Sizing Up Your Garden Plan and Crop Layout
A very important consideration when planning your vegetable garden is to think about the size, height, and growth habit of the crops and to plant according to these characteristics. This will also require consideration of the orientation of your garden and the direction that the sun tracks across your landscape.
You don’t want to position taller plants where they will shade shorter plants that are growing next to them. Also avoid planting a large bushy plant like a summer squash in a spot where it will spread and crowd neighboring crops. Or placing climbers like cucumbers in a position where you can’t provide them with plenty of room and support yet keep them organized and growing within their boundaries.
Give your plants the space they need to mature but don’t waste valuable garden space by neglecting to incorporate intensive gardening techniques into the gardening plan. Just because those tomato plants need to be spaced four feet apart from each other doesn’t mean that you can’t plant smaller, quick maturing plants like lettuce, spring onions, or kohlrabi in between the tomato transplants.
Planning the Garden for Multiple Harvests
In order to maximize your garden’s production the most important consideration during the planning stage is to factor in how long your crops will occupy their space in the garden. Getting this right will enable you to employ succession planting techniques to grow two or three separate harvests in the same space that many gardeners grow a single vegetable crop.

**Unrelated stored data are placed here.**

-- pv_equiv track=rewrite | github.com/ga1008/classshare | classroom_app/services/psych_profile_service.py | normalize_psych_profile_payload
-- ===== SOURCE A (Python) =====
-- from typing import Any, Optional
--
-- def normalize_psych_profile_payload(payload: dict[str, Any]) -> dict[str, str]:
--     def _clean(value: Any) -> str:
--         if value is None:
--             return ""
--         return str(value).strip()
--
--     profile_summary = _clean(
--         payload.get("user_profile_summary")
--         or payload.get("profile_summary")
--         or payload.get("learning_profile")
--     )
--     mental_state_summary = _clean(
--         payload.get("mental_state_summary")
--         or payload.get("mental_state")
--         or payload.get("current_state")
--     )
--     support_strategy = _clean(
--         payload.get("support_strategy")
--         or payload.get("guidance_strategy")
--         or payload.get("response_strategy")
--     )
--     hidden_premise_prompt = _clean(
--         payload.get("hidden_premise_prompt")
--         or payload.get("assistant_premise")
--         or payload.get("hidden_prompt")
--     )
--     personality_traits = _clean(
--         payload.get("personality_traits")
--         or payload.get("personality_summary")
--         or payload.get("personality_guess")
--     )
--     preference_summary = _clean(
--         payload.get("preference_summary")
--         or payload.get("preferences")
--         or payload.get("interest_preferences")
--     )
--     language_habit_summary = _clean(
--         payload.get("language_habit_summary")
--         or payload.get("language_style")
--         or payload.get("expression_habits")
--     )
--     preferred_ai_style = _clean(
--         payload.get("preferred_ai_style")
--         or payload.get("preferred_assistant_style")
--         or payload.get("preferred_response_style")
--     )
--     interest_hypothesis = _clean(
--         payload.get("interest_hypothesis")
--         or payload.get("interest_guess")
--         or payload.get("interest_summary")
--     )
--     evidence_summary = _clean(
--         payload.get("evidence_summary")
--         or payload.get("observation_evidence")
--         or payload.get("evidence")
--     )
--     confidence = _clean(payload.get("confidence") or "medium").lower()
--
--     if not hidden_premise_prompt:
--         hidden_parts = [mental_state_summary, preferred_ai_style, support_strategy]
--         hidden_premise_prompt = "；".join(part for part in hidden_parts if part)
--
--     if confidence not in {"low", "medium", "high"}:
--         confidence = "medium"
--
--     return {
--         "profile_summary": profile_summary,
--         "mental_state_summary": mental_state_summary,
--         "support_strategy": support_strategy,
--         "hidden_premise_prompt": hidden_premise_prompt,
--         "personality_traits": personality_traits,
--         "preference_summary": preference_summary,
--         "language_habit_summary": language_habit_summary,
--         "preferred_ai_style": preferred_ai_style,
--         "interest_hypothesis": interest_hypothesis,
--         "evidence_summary": evidence_summary,
--         "confidence": confidence,
--     }
-- ===== SOURCE B (Python) =====
-- # B: single pass over the payload items driven by a reverse index
-- # (source key -> (output field, priority slot)), instead of probing the dict
-- # with eleven or-chains; candidates land in per-field priority slots and the
-- # best one is picked afterwards.
--
-- _SLOTS = {
--     "user_profile_summary": ("profile_summary", 0),
--     "profile_summary": ("profile_summary", 1),
--     "learning_profile": ("profile_summary", 2),
--     "mental_state_summary": ("mental_state_summary", 0),
--     "mental_state": ("mental_state_summary", 1),
--     "current_state": ("mental_state_summary", 2),
--     "support_strategy": ("support_strategy", 0),
--     "guidance_strategy": ("support_strategy", 1),
--     "response_strategy": ("support_strategy", 2),
--     "hidden_premise_prompt": ("hidden_premise_prompt", 0),
--     "assistant_premise": ("hidden_premise_prompt", 1),
--     "hidden_prompt": ("hidden_premise_prompt", 2),
--     "personality_traits": ("personality_traits", 0),
--     "personality_summary": ("personality_traits", 1),
--     "personality_guess": ("personality_traits", 2),
--     "preference_summary": ("preference_summary", 0),
--     "preferences": ("preference_summary", 1),
--     "interest_preferences": ("preference_summary", 2),
--     "language_habit_summary": ("language_habit_summary", 0),
--     "language_style": ("language_habit_summary", 1),
--     "expression_habits": ("language_habit_summary", 2),
--     "preferred_ai_style": ("preferred_ai_style", 0),
--     "preferred_assistant_style": ("preferred_ai_style", 1),
--     "preferred_response_style": ("preferred_ai_style", 2),
--     "interest_hypothesis": ("interest_hypothesis", 0),
--     "interest_guess": ("interest_hypothesis", 1),
--     "interest_summary": ("interest_hypothesis", 2),
--     "evidence_summary": ("evidence_summary", 0),
--     "observation_evidence": ("evidence_summary", 1),
--     "evidence": ("evidence_summary", 2),
-- }
--
-- _ORDER = [
--     "profile_summary", "mental_state_summary", "support_strategy",
--     "hidden_premise_prompt", "personality_traits", "preference_summary",
--     "language_habit_summary", "preferred_ai_style", "interest_hypothesis",
--     "evidence_summary",
-- ]
--
--
-- def normalize_psych_profile_payload(payload):
--     cand = {field: [None, None, None] for field in _ORDER}
--     conf = None
--     for key, value in payload.items():
--         if key == "confidence":
--             conf = value
--         else:
--             slot = _SLOTS.get(key)
--             if slot is not None:
--                 field, rank = slot
--                 cand[field][rank] = value
--
--     out = {}
--     for field in _ORDER:
--         picked = ""
--         for x in cand[field]:
--             if x:
--                 picked = str(x).strip()
--                 break
--         out[field] = picked
--
--     if not out["hidden_premise_prompt"]:
--         out["hidden_premise_prompt"] = "；".join(
--             p for p in (out["mental_state_summary"], out["preferred_ai_style"],
--                         out["support_strategy"]) if p)
--
--     c = str(conf).strip().lower() if conf else "medium"
--     out["confidence"] = c if c in {"low", "medium", "high"} else "medium"
--     return out
-- ===== Notes on version B (the rewrite author's own statement) =====
-- stated objective: alternative
-- what changed: Inverts the data flow: instead of A's eleven _clean(get or get or get) probes into the dict, B makes one pass over the payload items with a reverse source-key->(field, priority-slot) index, stores each value in its field's priority slot, then picks the first truthy slot per field.
import Mathlib
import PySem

When I plan and plant my spring garden I’m always thinking forward to the end of summer and the fall vegetable garden. This means that I’ll remember to group plants with similar growing seasons and times to maturity in the same bed or growing area.

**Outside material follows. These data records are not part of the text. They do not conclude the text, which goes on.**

lemma pv_finish_corr (h : Option String) (b : List String)
    (st2 : List String × Option String × Bool) (hh : h ≠ some "") :
    pvFinishB (pvCorr h b st2) = pvFinishA (pvP2Step st2 (h.getD "", b)) := by
  show pvFlush (pvCloseH4 (pvCorr h b st2)).out (pvCloseH4 (pvCorr h b st2)).pending
      (pvCloseH4 (pvCorr h b st2)).h3 = _
  rw [pv_close_corr h b st2 hh]
  rfl

lemma pv_bstep_head (l : String) (h : Option String) (b : List String)
    (st2 : List String × Option String × Bool) (hh : h ≠ some "")
    (hl : (PySem.Str.startswith l "## " || PySem.Str.startswith l "### "
        || PySem.Str.startswith l "#### ") = true) :
    pvBStep (pvCorr h b st2) l = pvCorr (some l) [] (pvP2Step st2 (h.getD "", b)) := by
  rw [pv_bstep_close _ _ hl, pv_close_corr h b st2 hh, pv_bstep_drop _ _ hl]

lemma pv_bstep_nonhead (l : String) (h : Option String) (b : List String)
    (st2 : List String × Option String × Bool) (hh : h ≠ some "")
    (hl : (PySem.Str.startswith l "## " || PySem.Str.startswith l "### "
        || PySem.Str.startswith l "#### ") = false) :
    pvBStep (pvCorr h b st2) l = pvCorr h (b ++ [l]) st2 := by
  obtain ⟨res, p, h3⟩ := st2
  have hd := hl
  simp only [Bool.or_eq_false_iff] at hd
  obtain ⟨⟨d1, d2⟩, d3⟩ := hd
  have d1' : PySem.Chars.startswith l.toList ['#', '#', ' '] = false := by simpa using d1
  have d2' : PySem.Chars.startswith l.toList ['#', '#', '#', ' '] = false := by simpa using d2
  have d3' : PySem.Chars.startswith l.toList ['#', '#', '#', '#', ' '] = false := by
    simpa using d3
  cases h with
  | none => simp [pvCorr, pvBStep, d1', d2', d3']
  | some l' =>
    by_cases c1 : PySem.Chars.startswith l'.toList ['#', '#', ' '] = true
    · simp [pvCorr, pvBStep, c1, d1', d2', d3']
    · by_cases c2 : PySem.Chars.startswith l'.toList ['#', '#', '#', ' '] = true
      · simp [pvCorr, pvBStep, c1, c2, d1', d2', d3']
      · by_cases c3 : PySem.Chars.startswith l'.toList ['#', '#', '#', '#', ' '] = true
        · simp [pvCorr, pvBStep, c1, c2, c3, d1', d2', d3']
        · simp [pvCorr, pvBStep, c1, c2, c3, d1', d2', d3']

lemma pv_key (ls : List String) : ∀ (h : Option String) (b : List String)
    (st2 : List String × Option String × Bool), h ≠ some "" →
    pvFinishB (ls.foldl pvBStep (pvCorr h b st2))
      = pvFinishA ((pvSections ls h b).foldl pvP2Step st2) := by
  induction ls with
  | nil =>
    intro h b st2 hh
    simpa [pvSections, pvFinishA] using pv_finish_corr h b st2 hh
  | cons l ls ih =>
    intro h b st2 hh
    by_cases hl : (PySem.Str.startswith l "## " || PySem.Str.startswith l "### "
        || PySem.Str.startswith l "#### ") = true
    · have hne : (some l : Option String) ≠ some "" := by
        simpa using pv_head_ne_empty l hl
      rw [List.foldl_cons, pv_bstep_head l h b st2 hh hl]
      rw [ih (some l) [] (pvP2Step st2 (h.getD "", b)) hne]
      congr 1
      simp only [pvSections, hl, if_true]
      by_cases hg : (h.isSome || !b.isEmpty) = true
      · simp [hg]
      · have h1 : h = none := by cases h <;> simp_all
        have h2 : b = [] := by cases b <;> simp_all
        subst h1 h2
        simp [pv_p2step_nil]
    · rw [List.foldl_cons, pv_bstep_nonhead l h b st2 hh (by simpa using hl)]
      rw [ih h (b ++ [l]) st2 hh]
      congr 1
      simp only [pvSections]
      rw [if_neg (by simpa using hl)]

-- ===== VERDICT (by name: the statement is the Claim_ definition above) =====
theorem remove_empty_sections_py_spec : Claim_equal_remove_empty_sections_py := by
  intro text _
  show PySem.Str.join "\n"
      (pvFinishA ((((pvLines text).foldl pvP1Step ([], none, [])).1
          ++ [(((pvLines text).foldl pvP1Step ([], none, [])).2.1.getD "",
               ((pvLines text).foldl pvP1Step ([], none, [])).2.2)]).foldl
            pvP2Step ([], none, false)))
    = PySem.Str.join "\n"
        (pvFinishB ((pvLines text).foldl pvBStep (pvCorr none [] ([], none, false))))
  rw [pv_p1_eq (pvLines text) [] none []]
  simp only [List.nil_append]
  rw [pv_key (pvLines text) none [] ([], none, false) (by simp)]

For example, by planting fast growing spring crops like spinach, lettuce, spring turnips, and radishes in the same area of the garden, once these plants have all matured a section of the garden will be free to be replanted with green beans, summer squash, and other vegetables that will enjoy the warmer season.
Garlic, multiplier onions, and shallots are another example of crops that you can plan to grow in the same area to take advantage of their similar growing season and time to maturity. When the bulbs are harvested in mid summer the bed can then be used to plant fall crops such as kale, mustard greens, cabbage, broccoli, and other cool weather vegetables.

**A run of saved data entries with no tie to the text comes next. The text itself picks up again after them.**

-- pv_equiv track=rewrite | github.com/phatakshaunak/scaler_academy | DSA_Problem_Solving/Queues/perfect_numbers.py | solve
-- ===== SOURCE A (Python) =====
-- from collections import deque
--
-- def solve(A):
--
--     q = deque(['1', '2'])
--
--     num = 0
--
--     # Generate first halves of palindrome until num reaches A.
--     while num != A:
--
--         x = q.popleft()
--
--         q.append(x + '1')
--         q.append(x + '2')
--         num += 1
--
--     ans = x
--
--     # Concatenate reverse of ans to return Ath palindrome perfect number
--     for i in range(len(x) - 1, -1, -1):
--         ans = ans + x[i]
--
--     return ans
-- ===== SOURCE B (Python) =====
-- def solve(A):
--     # Half of the palindrome is A written in bijective base 2 (digits 1 and 2); mirror it.
--     s = ''
--     n = A
--     while n > 0:
--         d = 2 if n % 2 == 0 else 1
--         s = str(d) + s
--         n = (n - d) // 2
--     return s + s[::-1]
-- ===== Notes on version B (the rewrite author's own statement) =====
-- stated objective: faster
-- what changed: B computes the first half directly as the bijective base-2 numeral of A (digits 1/2, built low-order-digit first) and mirrors it, instead of A's BFS that generates and enqueues all A first halves.
-- outside the precondition, e.g. on solve(0): A raises UnboundLocalError, B returns ''
import Mathlib
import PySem

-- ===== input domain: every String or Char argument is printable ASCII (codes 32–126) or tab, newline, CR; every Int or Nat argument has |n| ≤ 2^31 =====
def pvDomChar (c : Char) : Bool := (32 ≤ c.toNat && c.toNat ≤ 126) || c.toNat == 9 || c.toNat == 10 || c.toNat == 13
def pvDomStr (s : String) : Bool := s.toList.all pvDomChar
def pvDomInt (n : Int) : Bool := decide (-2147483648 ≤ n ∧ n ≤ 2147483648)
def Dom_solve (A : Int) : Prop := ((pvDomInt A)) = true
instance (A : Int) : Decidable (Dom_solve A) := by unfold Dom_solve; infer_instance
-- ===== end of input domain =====

-- B replaces A's breadth-first generation of all first halves by computing the A-th half
-- directly as A's bijective base-2 numeral (digits 1/2) and mirroring it (objective: faster).

-- ===== PORT A =====
-- the BFS while-loop: pop x from the deque, push x+'1' and x+'2', count up to A
-- (strings as List Char; the deque as the standard two-list functional queue:
--  popleft takes from `front`, refilling it from `back.reverse`; append conses onto `back`)
def solveLoopA (A : Int) (front back : List (List Char)) (num : Int) (x : List Char) : List Char :=
  if num = A then x
  else
    if _h : num < A then
      match front, back.reverse with
      | [], [] => x  -- unreachable: the deque always holds num+2 elements
      | [], y :: rest => solveLoopA A rest [y ++ ['2'], y ++ ['1']] (num + 1) y
      | y :: rest, _ => solveLoopA A rest ((y ++ ['2']) :: (y ++ ['1']) :: back) (num + 1) y
    else x  -- Python loops forever when num overshoots A (A < 0); totality guard, outside Pre_
termination_by (A - num).toNat
decreasing_by all_goals omega

def solve (A : Int) : String :=
  let x := solveLoopA A [['1'], ['2']] [] 0 []  -- x unbound in Python when A = 0 (excluded by Pre_)
  -- for i in range(len(x)-1, -1, -1): ans = ans + x[i]
  let ans := (PySem.List.pyRange ((x.length : Int) - 1) (-1) (-1)).foldl
      (fun ans i => ans ++ ((PySem.List.pyGet? x i).map (fun c => [c])).getD []) x
  String.ofList ans

-- ===== PORT B =====
-- while n > 0: prepend '2' if n even else '1'; n = (n - d) // 2
def solveLoopB (n : Int) (s : List Char) : List Char :=
  if 0 < n then
    let d : Int := if PySem.Int.mod n 2 = 0 then 2 else 1
    solveLoopB (PySem.Int.floordiv (n - d) 2) (PySem.Int.toChars d ++ s)
  else s
termination_by n.toNat
decreasing_by
  rw [PySem.Int.floordiv_eq_ediv_of_pos (by omega)]
  split_ifs at * <;> omega

def solve_alt (A : Int) : String :=
  let s := solveLoopB A []
  String.ofList (s ++ s.reverse)  -- s + s[::-1]

-- ===== PRECONDITION & SPEC =====
-- Pre_ excludes A ≤ 0: at A = 0 Python A raises UnboundLocalError (x never assigned),
-- and for A < 0 its while-loop never terminates.
def Pre_solve (A : Int) : Prop := 1 ≤ A
instance (A : Int) : Decidable (Pre_solve A) := by unfold Pre_solve; infer_instance
def pvWitness_solve : Int := (5)

def Spec_solve (A : Int) (out : String) : Prop := out = solve_alt A
instance (A : Int) (out : String) : Decidable (Spec_solve A out) := by unfold Spec_solve; infer_instance

-- ===== CLAIM (what is proved, stated in full; the proofs are below) =====
def Claim_equal_solve : Prop := ∀ (A : Int), Dom_solve A → Pre_solve A → Spec_solve A (solve A)

-- ===== LEMMAS AND PROOFS =====

-- the k-th generated half: k written in bijective base 2 over digits '1','2'
def hchars (k : Nat) : List Char :=
  if k = 0 then []
  else if k % 2 = 1 then hchars ((k - 1) / 2) ++ ['1']
  else hchars ((k - 2) / 2) ++ ['2']
termination_by k
decreasing_by all_goals omega

lemma hchars_odd (m : Nat) : hchars (2 * m + 1) = hchars m ++ ['1'] := by
  rw [hchars]
  have h1 : (2 * m + 1) % 2 = 1 := by omega
  have h2 : (2 * m + 1 - 1) / 2 = m := by omega
  rw [h2]
  simp [h1]

lemma hchars_even (m : Nat) : hchars (2 * m + 2) = hchars m ++ ['2'] := by
  rw [hchars]
  have h1 : (2 * m + 2) % 2 = 0 := by omega
  have h2 : (2 * m + 2 - 2) / 2 = m := by omega
  rw [h2]
  simp [h1]

lemma hchars_one : hchars 1 = ['1'] := by
  have := hchars_odd 0
  rw [show hchars 0 = [] from by rw [hchars]; simp] at this
  simpa using this

lemma hchars_two : hchars 2 = ['2'] := by
  have := hchars_even 0
  rw [show hchars 0 = [] from by rw [hchars]; simp] at this
  simpa using this

-- BFS invariant: after m pops the deque holds halves m+1 … 2m+2, in order
lemma loopA_eq (A : Int) : ∀ (r m : Nat) (front back : List (List Char)) (x : List Char),
    (m : Int) + r = A →
    front ++ back.reverse = (List.range' (m + 1) (m + 2)).map hchars →
    solveLoopA A front back m x = if r = 0 then x else hchars (m + r) := by
  intro r
  induction r with
  | zero =>
    intro m front back x hm _
    rw [solveLoopA.eq_def]
    have : (m : Int) = A := by omega
    simp [this]
  | succ r ih =>
    intro m front back x hm hfb
    have hne : (m : Int) ≠ A := by omega
    have hlt : (m : Int) < A := by omega
    have hra : List.range' (m + 2) (m + 1) ++ [2 * m + 3, 2 * m + 4] = List.range' (m + 2) (m + 3) := by
      have h := List.range'_append (s := m + 2) (m := m + 1) (n := 2) (step := 1)
      have h2 : List.range' (m + 2 + 1 * (m + 1)) 2 = [2 * m + 3, 2 * m + 4] := by
        simp [List.range']
        omega
      rw [h2] at h
      rw [h]
    have hq : ((List.range' (m + 2) (m + 1)).map hchars) ++ [hchars (m + 1) ++ ['1'], hchars (m + 1) ++ ['2']]
        = (List.range' (m + 2) (m + 3)).map hchars := by
      rw [show hchars (m + 1) ++ ['1'] = hchars (2 * m + 3) from by rw [show 2 * m + 3 = 2 * (m + 1) + 1 from by ring, hchars_odd]]
      rw [show hchars (m + 1) ++ ['2'] = hchars (2 * m + 4) from by rw [show 2 * m + 4 = 2 * (m + 1) + 2 from by ring, hchars_even]]
      rw [← hra]
      simp
    have hcast : (m : Int) + 1 = ((m + 1 : Nat) : Int) := by push_cast; ring
    have hm' : ((m + 1 : Nat) : Int) + (r : Int) = A := by push_cast; push_cast at hm; omega
    have step : ∀ (front' back' : List (List Char)),
        front' ++ back'.reverse = (List.range' (m + 1 + 1) (m + 1 + 2)).map hchars →
        solveLoopA A front' back' ((m : Int) + 1) (hchars (m + 1)) = if r + 1 = 0 then x else hchars (m + (r + 1)) := by
      intro front' back' hfb'
      rw [hcast, ih (m + 1) front' back' (hchars (m + 1)) hm' hfb']
      by_cases hr : r = 0
      · simp [hr]
      · simp only [hr, Nat.succ_ne_zero, if_false]
        congr 1
        omega
    rw [List.range'_succ, List.map_cons] at hfb
    rw [solveLoopA.eq_def, if_neg hne]
    cases front with
    | nil =>
      simp only [List.nil_append] at hfb
      rw [dif_pos hlt, hfb]
      dsimp only
      apply step
      simp only [List.reverse_cons, List.reverse_nil, List.nil_append]
      rw [show ([hchars (m + 1) ++ ['1'], hchars (m + 1) ++ ['2']] : List (List Char))
            = [hchars (m + 1) ++ ['1']] ++ [hchars (m + 1) ++ ['2']] from rfl] at hq
      simpa using hq
    | cons y rest =>
      rw [dif_pos hlt]
      dsimp only
      simp only [List.cons_append, List.cons.injEq] at hfb
      obtain ⟨hy, htail⟩ := hfb
      subst hy
      apply step
      simp only [List.reverse_cons, List.append_assoc]
      rw [← List.append_assoc rest, htail]
      simpa using hq

lemma loopB_eq : ∀ (n : Nat), ∀ (s : List Char), solveLoopB (n : Int) s = hchars n ++ s := by
  intro n
  induction n using Nat.strong_induction_on with
  | _ n ih =>
    intro s
    rw [solveLoopB.eq_def]
    by_cases h0 : n = 0
    · subst h0
      rw [hchars]
      simp
    · have hpos : (0 : Int) < (n : Int) := by omega
      rw [if_pos hpos]
      have hm : PySem.Int.mod (n : Int) 2 = ((n % 2 : Nat) : Int) := by
        exact_mod_cast PySem.Int.mod_natCast n 2
      rw [hm]
      by_cases hp : n % 2 = 0
      · have hn2 : 2 ≤ n := by omega
        have hd : (((n % 2 : Nat) : Int) = 0) := by rw [hp]; rfl
        rw [if_pos hd]
        dsimp only
        have hc : (n : Int) - 2 = ((n - 2 : Nat) : Int) := by omega
        rw [hc]
        rw [show PySem.Int.floordiv ((n - 2 : Nat) : Int) 2 = (((n - 2) / 2 : Nat) : Int) from by
          exact_mod_cast PySem.Int.floordiv_natCast (n - 2) 2]
        rw [ih ((n - 2) / 2) (by omega)]
        rw [show hchars n = hchars ((n - 2) / 2) ++ ['2'] from by
          rw [hchars]
          have h1 : ¬ n % 2 = 1 := by omega
          simp [h0, h1]]
        rw [show PySem.Int.toChars 2 = ['2'] from by decide]
        simp
      · have hp1 : n % 2 = 1 := by omega
        have hd : ¬ (((n % 2 : Nat) : Int) = 0) := by rw [hp1]; decide
        rw [if_neg hd]
        dsimp only
        have hc : (n : Int) - 1 = ((n - 1 : Nat) : Int) := by omega
        rw [hc]
        rw [show PySem.Int.floordiv ((n - 1 : Nat) : Int) 2 = (((n - 1) / 2 : Nat) : Int) from by
          exact_mod_cast PySem.Int.floordiv_natCast (n - 1) 2]
        rw [ih ((n - 1) / 2) (by omega)]
        rw [show hchars n = hchars ((n - 1) / 2) ++ ['1'] from by
          rw [hchars]
          simp [h0, hp1]]
        rw [show PySem.Int.toChars 1 = ['1'] from by decide]
        simp

lemma pyRange_down_cons (a : Int) (h : 0 ≤ a) :
    PySem.List.pyRange a (-1) (-1) = a :: PySem.List.pyRange (a - 1) (-1) (-1) := by
  simp only [PySem.List.pyRange]
  norm_num
  have h1 : (-1 : Int) < a := by omega
  have h2 : (a + 1).toNat = a.toNat + 1 := by omega
  rw [if_pos h1, h2, List.range_succ_eq_map]
  by_cases h3 : 0 < a
  · rw [if_pos h3]
    simp [List.map_map, Function.comp_def]
    intro k _
    ring
  · have : a = 0 := by omega
    subst this
    simp

lemma revLoop_aux (xs : List Char) : ∀ (n : Nat), n ≤ xs.length → ∀ acc,
    (PySem.List.pyRange ((n : Int) - 1) (-1) (-1)).foldl
      (fun ans i => ans ++ ((PySem.List.pyGet? xs i).map (fun c => [c])).getD []) acc
      = acc ++ (xs.take n).reverse := by
  intro n
  induction n with
  | zero =>
    intro _ acc
    simp
  | succ n ih =>
    intro h acc
    have hn : n < xs.length := by omega
    rw [show ((n + 1 : Nat) : Int) - 1 = ((n : Nat) : Int) from by push_cast; ring]
    rw [pyRange_down_cons _ (by positivity)]
    simp only [List.foldl_cons, PySem.List.pyGet?_natCast]
    rw [ih (by omega)]
    simp only [List.getElem?_eq_getElem hn, Option.map_some, Option.getD_some]
    rw [List.take_add_one, List.getElem?_eq_getElem hn, List.reverse_append]
    simp

-- the reversal for-loop of A appends the reverse
lemma revLoop_eq (xs acc : List Char) :
    (PySem.List.pyRange ((xs.length : Int) - 1) (-1) (-1)).foldl
      (fun ans i => ans ++ ((PySem.List.pyGet? xs i).map (fun c => [c])).getD []) acc
      = acc ++ xs.reverse := by
  have := revLoop_aux xs xs.length (le_refl _) acc
  simpa using this

-- ===== VERDICT (by name: the statement is the Claim_ definition above) =====
theorem solve_spec : Claim_equal_solve := by
  intro A _ hpre
  unfold Pre_solve at hpre
  obtain ⟨k, rfl, hk0⟩ : ∃ k : Nat, A = (k : Int) ∧ k ≠ 0 := ⟨A.toNat, by omega, by omega⟩
  unfold Spec_solve solve solve_alt
  have hx : solveLoopA (k : Int) [['1'], ['2']] [] 0 [] = hchars k := by
    have h := loopA_eq (k : Int) k 0 [['1'], ['2']] [] [] (by omega) (by
      simp [List.range', hchars_one, hchars_two])
    rw [if_neg hk0] at h
    simpa using h
  simp only [hx, revLoop_eq, loopB_eq]
  simp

By thinking and planning ahead the same area used to grow tomatoes, peppers, and eggplants can be replanted with your crop of fall garlic. In September after the tomatoes have slowed production, pull the vines, add a layer of compost to the bed and use the area to plant garlic to over-winter, or sow transplants of other fall and winter vegetables.
Planning for an Ornamental and Edible Garden
The final consideration when planning the garden is to think about the garden’s appearance and arrange the plants to provide the best ornamental effect. Many vegetable gardeners don’t worry much about the ornamental appeal of the garden, but with a little thought you can enjoy an edible garden that just as attractive as your favorite flower bed.
There are many unique vegetable varieties available that are not only tasty, but can also add an ornamental flavor to the vegetable garden with their unusual shapes, textures, and colors.
A little forethought and planning will go a long way towards creating a vegetable garden that’s overflowing with healthy, productive, and attractive fruits, herbs, flowers, and vegetables, and keep them growing continuously from spring right through the fall season.